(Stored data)

+ + + +

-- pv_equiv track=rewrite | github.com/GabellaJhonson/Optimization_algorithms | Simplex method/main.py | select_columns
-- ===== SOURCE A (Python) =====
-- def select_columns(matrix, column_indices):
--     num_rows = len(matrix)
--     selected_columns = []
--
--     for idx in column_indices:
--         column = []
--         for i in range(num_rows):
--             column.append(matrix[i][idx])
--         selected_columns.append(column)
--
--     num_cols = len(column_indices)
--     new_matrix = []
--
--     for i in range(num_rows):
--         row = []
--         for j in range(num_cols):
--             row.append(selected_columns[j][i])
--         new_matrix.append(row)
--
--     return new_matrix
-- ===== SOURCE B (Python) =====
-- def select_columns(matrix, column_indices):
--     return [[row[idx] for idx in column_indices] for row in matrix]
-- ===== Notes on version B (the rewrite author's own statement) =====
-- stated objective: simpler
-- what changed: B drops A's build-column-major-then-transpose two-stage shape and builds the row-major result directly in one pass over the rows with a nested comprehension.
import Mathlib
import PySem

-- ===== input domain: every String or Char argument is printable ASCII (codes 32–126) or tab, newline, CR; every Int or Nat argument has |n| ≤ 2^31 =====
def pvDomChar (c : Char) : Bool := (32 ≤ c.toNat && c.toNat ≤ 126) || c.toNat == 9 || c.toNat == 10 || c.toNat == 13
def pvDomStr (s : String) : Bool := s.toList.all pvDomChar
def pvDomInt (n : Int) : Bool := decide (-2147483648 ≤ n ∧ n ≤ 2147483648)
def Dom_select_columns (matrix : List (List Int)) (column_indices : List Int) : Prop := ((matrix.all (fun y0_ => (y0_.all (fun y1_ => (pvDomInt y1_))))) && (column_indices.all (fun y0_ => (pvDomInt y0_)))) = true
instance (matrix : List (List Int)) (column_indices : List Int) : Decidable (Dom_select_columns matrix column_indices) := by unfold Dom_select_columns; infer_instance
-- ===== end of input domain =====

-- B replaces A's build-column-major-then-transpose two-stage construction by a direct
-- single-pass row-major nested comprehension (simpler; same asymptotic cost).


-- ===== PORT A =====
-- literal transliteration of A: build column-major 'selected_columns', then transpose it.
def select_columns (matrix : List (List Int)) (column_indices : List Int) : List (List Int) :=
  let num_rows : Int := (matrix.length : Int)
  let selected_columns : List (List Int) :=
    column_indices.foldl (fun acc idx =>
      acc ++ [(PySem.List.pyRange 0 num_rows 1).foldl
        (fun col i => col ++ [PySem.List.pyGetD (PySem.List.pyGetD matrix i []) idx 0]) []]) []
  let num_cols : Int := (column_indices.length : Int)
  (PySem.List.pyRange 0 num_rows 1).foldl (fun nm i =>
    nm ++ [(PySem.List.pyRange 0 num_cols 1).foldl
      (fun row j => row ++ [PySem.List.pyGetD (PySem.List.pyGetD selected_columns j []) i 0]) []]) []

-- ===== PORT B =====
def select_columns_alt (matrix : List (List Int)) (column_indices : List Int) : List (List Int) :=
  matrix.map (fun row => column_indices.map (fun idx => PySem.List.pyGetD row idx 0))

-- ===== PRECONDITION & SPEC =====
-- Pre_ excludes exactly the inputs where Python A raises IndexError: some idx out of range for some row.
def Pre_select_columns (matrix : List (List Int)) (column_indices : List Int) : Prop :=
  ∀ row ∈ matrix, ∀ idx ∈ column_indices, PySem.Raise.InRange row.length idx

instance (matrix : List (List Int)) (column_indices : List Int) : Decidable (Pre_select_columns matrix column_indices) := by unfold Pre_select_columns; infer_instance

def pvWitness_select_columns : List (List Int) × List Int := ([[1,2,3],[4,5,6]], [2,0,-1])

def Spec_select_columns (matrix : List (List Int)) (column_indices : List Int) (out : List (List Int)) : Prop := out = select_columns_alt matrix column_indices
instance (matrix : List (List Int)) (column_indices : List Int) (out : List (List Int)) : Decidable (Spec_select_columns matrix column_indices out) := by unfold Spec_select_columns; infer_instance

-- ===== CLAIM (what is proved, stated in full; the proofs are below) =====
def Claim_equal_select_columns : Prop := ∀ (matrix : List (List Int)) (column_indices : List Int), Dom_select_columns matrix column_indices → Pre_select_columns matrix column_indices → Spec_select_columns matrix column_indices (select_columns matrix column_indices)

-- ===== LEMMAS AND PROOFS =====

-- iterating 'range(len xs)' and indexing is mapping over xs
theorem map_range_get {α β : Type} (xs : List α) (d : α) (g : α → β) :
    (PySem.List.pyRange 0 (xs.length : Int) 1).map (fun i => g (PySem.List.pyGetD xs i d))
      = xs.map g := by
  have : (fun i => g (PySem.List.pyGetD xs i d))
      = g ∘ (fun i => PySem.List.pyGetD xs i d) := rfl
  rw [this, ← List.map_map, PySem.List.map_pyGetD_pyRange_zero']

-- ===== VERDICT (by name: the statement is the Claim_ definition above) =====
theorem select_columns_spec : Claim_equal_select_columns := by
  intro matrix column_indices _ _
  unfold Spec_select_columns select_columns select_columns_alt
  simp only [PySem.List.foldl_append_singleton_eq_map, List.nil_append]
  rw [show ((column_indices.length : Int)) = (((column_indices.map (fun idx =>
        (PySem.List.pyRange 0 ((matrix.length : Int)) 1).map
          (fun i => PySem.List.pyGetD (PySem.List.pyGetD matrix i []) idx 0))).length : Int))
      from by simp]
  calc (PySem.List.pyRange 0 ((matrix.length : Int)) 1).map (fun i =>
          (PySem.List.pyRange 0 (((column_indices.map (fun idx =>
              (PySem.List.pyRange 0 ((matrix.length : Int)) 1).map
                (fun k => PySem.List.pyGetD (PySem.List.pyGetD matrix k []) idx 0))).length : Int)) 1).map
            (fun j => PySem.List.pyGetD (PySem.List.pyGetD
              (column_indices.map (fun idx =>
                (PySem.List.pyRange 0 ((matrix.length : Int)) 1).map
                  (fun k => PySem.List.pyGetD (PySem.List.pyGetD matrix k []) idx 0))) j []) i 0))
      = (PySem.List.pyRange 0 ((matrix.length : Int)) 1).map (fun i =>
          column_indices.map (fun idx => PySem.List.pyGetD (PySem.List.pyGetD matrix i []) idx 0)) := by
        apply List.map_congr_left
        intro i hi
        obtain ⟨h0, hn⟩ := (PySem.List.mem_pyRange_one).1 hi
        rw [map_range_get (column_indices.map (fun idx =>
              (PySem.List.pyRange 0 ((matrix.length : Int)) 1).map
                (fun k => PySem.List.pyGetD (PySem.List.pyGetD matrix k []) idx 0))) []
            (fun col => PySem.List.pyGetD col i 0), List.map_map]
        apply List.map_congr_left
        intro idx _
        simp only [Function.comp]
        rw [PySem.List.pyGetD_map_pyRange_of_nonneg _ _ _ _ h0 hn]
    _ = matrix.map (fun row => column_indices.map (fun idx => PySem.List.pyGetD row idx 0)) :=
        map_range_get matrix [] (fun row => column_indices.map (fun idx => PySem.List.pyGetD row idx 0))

+ + + +

__Directions__. Return every line holding the word "Prop" from the records.

__Response__.
def Dom_select_columns (matrix : List (List Int)) (column_indices : List Int) : Prop := ((matrix.all (fun y0_ => (y0_.all (fun y1_ => (pvDomInt y1_))))) && (column_indices.all (fun y0_ => (pvDomInt y0_)))) = true
def Pre_select_columns (matrix : List (List Int)) (column_indices : List Int) : Prop :=
def Spec_select_columns (matrix : List (List Int)) (column_indices : List Int) (out : List (List Int)) : Prop := out = select_columns_alt matrix column_indices
def Claim_equal_select_columns : Prop := ∀ (matrix : List (List Int)) (column_indices : List Int), Dom_select_columns matrix column_indices → Pre_select_columns matrix column_indices → Spec_select_columns matrix column_indices (select_columns matrix column_indices)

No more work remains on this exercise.